Experimental pKa | 8.0 | 8.8 | 8.1 | 8.6 |
Old Jaguar pKa | 8.2 | 8.4 | 8.5 | 7.9 |
New Jaguar pKa | 7.7 | 9.4 | 8.7 | 9.2 |
Comparing the results produced by the old and the new Jaguar pKa protocols we can conclude that the old protocol, although quite accurate in predicting the absolute values (MUE = 0.43), fails to reproduce the trends in the pKa dependence on the stereoconfiguration. The new protocol, making use of ten protonated and ten deprotonated conformations, reproduces the pKa dependence correctly and yields accurate absolute pKa values. The MUE of the new protocol on these four molecules is 0.53, a little larger than that observed for the set of the BACE inhibitors, is probably due to the non-trivial electrostatic and solvation effects associated with the hydrogen bonds. Nevertheless, the performance of the new, conformationally-aware workflow is impressive. More testing of the new protocol would be desirable and will be reported in an upcoming publication.
References
Klicić, J. J.; Friesner, R. A.; Liu, S.-Y.; Guida, W. C., Accurate prediction of acidity constants in aqueous solution via density functional theory and self-consistent reaction field methods. J. Phys. Chem. A, 2002, 106, 1327–1335.
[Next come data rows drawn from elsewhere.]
-- pv_equiv track=rewrite | github.com/cutehammond772/problem-solving-archive | 백준/Platinum/1412. 일방통행/일방통행.py | solve
-- ===== SOURCE A (Python) =====
-- from collections import deque
--
-- def analyse(N, matrix):
--   adj = [set() for _ in range(N)]
--   degrees = [0] * N
--
--   for p in range(N - 1):
--     for q in range(p + 1, N):
--       e1, e2 = matrix[p][q], matrix[q][p]
--
--       if e1 == e2 == 'N':
--         continue
--
--       # 확정된 상황이 아니므로, 진입 차수에 반영하지 않는다.
--       if e1 == e2 == 'Y':
--         adj[p].add(q)
--         adj[q].add(p)
--
--       elif e1 == 'Y':
--         adj[p].add(q)
--         degrees[q] += 1
--
--       elif e2 == 'Y':
--         adj[q].add(p)
--         degrees[p] += 1
--
--   return degrees, adj
--
-- def solve(N, matrix):
--   degrees, adj = analyse(N, matrix)
--   visit = [False] * N
--
--   # 위상 정렬의 시작점이 될 최상위 노드 후보이다.
--   nodes = [x for x in range(N) if not degrees[x]]
--
--   for root in nodes:
--     if visit[root]: continue
--
--     queue = deque([root])
--     visit[root] = True
--
--     while queue:
--       node = queue.popleft()
--
--       for next in adj[node]:
--         # 양방향 간선에 의한 사이클을 방지하기 위해서이다.
--         if visit[next]: continue
--
--         # 양방향 간선인 경우 차수에 반영되지 않는 점을 고려한다.
--         if node not in adj[next]:
--           degrees[next] -= 1
--
--         if not degrees[next]:
--           visit[next] = True
--           queue.append(next)
--
--   # 모두 방문해야 사이클이 없는 것이다.
--   return visit.count(True) == N
-- ===== SOURCE B (Python) =====
-- def solve(N, matrix):
--     # A node is "safe" iff every single-direction 'Y' predecessor is safe; the answer is
--     # whether all N nodes are safe (i.e. the single-Y digraph is acyclic).  Computed by
--     # saturating a visited array for N rounds instead of a degree-counting BFS.
--     visited = [False] * N
--     for _ in range(N):
--         for v in range(N):
--             if not visited[v] and all(
--                 visited[u]
--                 for u in range(N)
--                 if u != v and matrix[u][v] == 'Y' and matrix[v][u] != 'Y'
--             ):
--                 visited[v] = True
--     return sum(visited) == N
-- ===== Notes on version B (the rewrite author's own statement) =====
-- stated objective: simpler
-- what changed: Replaces the degree-counting BFS topological sweep (adjacency sets, indegree array, deque) by a short fixpoint saturation: repeatedly mark a node visited once all of its single-direction 'Y' predecessors are visited, N rounds, then check all nodes are marked; bidirectional edges are ignored entirely since they never affect which nodes get visited.
import Mathlib
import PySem

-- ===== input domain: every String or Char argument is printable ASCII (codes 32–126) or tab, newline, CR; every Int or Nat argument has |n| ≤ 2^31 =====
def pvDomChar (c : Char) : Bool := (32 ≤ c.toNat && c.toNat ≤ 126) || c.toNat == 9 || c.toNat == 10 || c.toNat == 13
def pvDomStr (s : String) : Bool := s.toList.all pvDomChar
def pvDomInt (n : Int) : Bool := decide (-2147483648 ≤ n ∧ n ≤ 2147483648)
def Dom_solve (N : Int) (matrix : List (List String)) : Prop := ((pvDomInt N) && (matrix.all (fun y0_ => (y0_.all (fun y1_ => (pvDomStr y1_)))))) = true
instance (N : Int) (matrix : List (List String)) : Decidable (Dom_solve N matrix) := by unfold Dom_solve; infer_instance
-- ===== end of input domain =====

-- B replaces A's degree-counting BFS topological sweep by a plain fixpoint saturation over the
-- single-direction-'Y' predecessor relation; both return whether every node gets visited.
-- (A iterates over Python sets only in ways whose final Bool is order-independent; the port
-- iterates them in insertion order.)

-- ===== PORT A =====
-- matrix[i][j] (in range on every access A makes inside Pre_solve; the default is never read there)
def pvCell (matrix : List (List String)) (i j : Int) : String :=
  PySem.List.pyGetD (PySem.List.pyGetD matrix i []) j ""

-- body of the nested pair loop of analyse
def pvAnalysePair (matrix : List (List String)) (st : List (List Int) × List Int)
    (p q : Int) : List (List Int) × List Int :=
  let adj := st.1
  let degrees := st.2
  let e1 := pvCell matrix p q
  let e2 := pvCell matrix q p
  if e1 = e2 ∧ e2 = "N" then st
  else if e1 = e2 ∧ e2 = "Y" then
    let adj := PySem.List.pySetD adj p (PySem.Set.add (PySem.List.pyGetD adj p []) q)
    let adj := PySem.List.pySetD adj q (PySem.Set.add (PySem.List.pyGetD adj q []) p)
    (adj, degrees)
  else if e1 = "Y" then
    (PySem.List.pySetD adj p (PySem.Set.add (PySem.List.pyGetD adj p []) q),
     PySem.List.pySetD degrees q (PySem.List.pyGetD degrees q 0 + 1))
  else if e2 = "Y" then
    (PySem.List.pySetD adj q (PySem.Set.add (PySem.List.pyGetD adj q []) p),
     PySem.List.pySetD degrees p (PySem.List.pyGetD degrees p 0 + 1))
  else st

def pvAnalyse (N : Int) (matrix : List (List String)) : List Int × List (List Int) :=
  let adj0 : List (List Int) := (PySem.List.pyRange 0 N 1).map (fun _ => (PySem.Set.empty : PySem.Set Int))
  let degrees0 : List Int := List.replicate N.toNat 0
  let st := (PySem.List.pyRange 0 (N - 1) 1).foldl
      (fun st p => (PySem.List.pyRange (p + 1) N 1).foldl (fun st q => pvAnalysePair matrix st p q) st)
      (adj0, degrees0)
  (st.2, st.1)

-- body of `for next in adj[node]` inside the BFS while-loop
def pvBfsEdge (adj : List (List Int)) (node : Int)
    (st : List Bool × List Int × List Int) (next : Int) : List Bool × List Int × List Int :=
  let visit := st.1
  let degrees := st.2.1
  let queue := st.2.2
  if PySem.List.pyGetD visit next false then st
  else
    let degrees :=
      if PySem.Set.contains (PySem.List.pyGetD adj next []) node then degrees
      else PySem.List.pySetD degrees next (PySem.List.pyGetD degrees next 0 - 1)
    if PySem.List.pyGetD degrees next 0 = 0 then
      (PySem.List.pySetD visit next true, degrees, queue ++ [next])
    else (visit, degrees, queue)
Liao, C.; Nicklaus M. C. Comparison of Nine Programs Predicting pKa Values of Pharmaceutical Substances. J. Chem. Inf. Model. 2009, 49, 2801–2812.
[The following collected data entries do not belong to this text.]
-- pv_equiv track=rewrite | github.com/sayedgamal99/Problem-Solving | Python/LeetCode/Graph/1579RemoveMaxNumberEdgesKeepGraphFullyTraversable.py | maxNumEdgesToRemove
-- ===== SOURCE A (Python) =====
-- class UF:
--     def __init__(self, n):
--         self.n = n
--         self.par = [i for i in range(n+1)]
--         self.rank = [1]*(n+1)
--
--     def find(self, x):
--         while x != self.par[x]:
--             self.par[x] = self.par[self.par[x]]
--             x = self.par[x]
--         return x
--
--     def union(self, x1, x2):
--         p1, p2 = self.find(x1), self.find(x2)
--         if p1 == p2:
--             return 0
--         if self.rank[p1] > self.rank[p2]:
--             self.rank[p1] += self.rank[p2]
--             self.par[p2] = p1
--         else:
--             self.rank[p2] += self.rank[p1]
--             self.par[p1] = p2
--         self.n -= 1
--         return 1
--
--     def isConnected(self):
--         return self.n == 1
--
-- def maxNumEdgesToRemove(n: int, edges: list[list[int]]) -> int:
--     alice, bob = UF(n), UF(n)
--     cnt = 0
--     for t, u, v in edges:
--         if t == 3:
--             cnt += (alice.union(u, v) | bob.union(u, v))
--
--     for t, u, v in edges:
--
--         if t == 1:
--             cnt += alice.union(u, v)
--         elif t == 2:
--             cnt += bob.union(u, v)
--
--     if bob.isConnected() and alice.isConnected():
--         return len(edges)-cnt
--     return -1
-- ===== SOURCE B (Python) =====
-- def _components(n, pairs):
--     # quick-find labelling over the padded vertex list 0..n that UF(n) carries
--     # (index 0 is a sentinel vertex that never counts as a real node);
--     # returns the number of distinct labels, i.e. the number of components
--     label = list(range(n + 1))
--     for u, v in pairs:
--         a, b = label[u], label[v]
--         if a != b:
--             label = [b if x == a else x for x in label]
--     return len(set(label))
--
--
-- def maxNumEdgesToRemove(n: int, edges: list[list[int]]) -> int:
--     t3 = [(u, v) for t, u, v in edges if t == 3]
--     t1 = [(u, v) for t, u, v in edges if t == 1]
--     t2 = [(u, v) for t, u, v in edges if t == 2]
--     c3 = _components(n, t3)
--     ca = _components(n, t3 + t1)
--     cb = _components(n, t3 + t2)
--     # fully traversable for a player iff exactly 2 components remain:
--     # the sentinel 0 and one component holding every real node
--     if ca == 2 and cb == 2:
--         return len(edges) - (((n + 1) - c3) + (c3 - ca) + (c3 - cb))
--     return -1
-- ===== Notes on version B (the rewrite author's own statement) =====
-- stated objective: alternative
-- what changed: Replaces A's interleaved rank/path-compression union-find with a running merge counter by three independent component counts of the padded vertex list 0..n (type-3 graph, then +type-1 and +type-2) computed with a quick-find relabelling array, combined by the closed-form len(edges) - ((n+1-c3)+(c3-ca)+(c3-cb)) with traversability iff exactly 2 components (sentinel 0 plus one real component).
import Mathlib
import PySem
Marten, B.; Kim, K.; Cortis, C.; Friesner, R. A.; Murphy, R. B.; Ringnalda, M. N.; Sitkoff, D.; Honig, B., New Model for Calculation of Solvation Free Energies: Correction of Self-Consistent Reaction Field Continuum Dielectric Theory for Short-Range Hydrogen-Bonding Effects. J. Phys. Chem. 1996, 100, 11775-11778.
Bochevarov, A. D.; Watson, M. A.; Greenwood, J. R.; Philipp, D. M., Multiconformation, Density Functional Theory-Based pKa Prediction in Application to Large, Flexible Organic Molecules with Diverse Functional Groups, J. Chem. Theory Comput., 2016, 12 (12), 6001–6019.
Hilpert, H. et al., β‑Secretase (BACE1) Inhibitors with High in Vivo Efficacy Suitable for Clinical Evaluation in Alzheimer’s Disease. J. Med. Chem. 2013, 56, 3980−3995.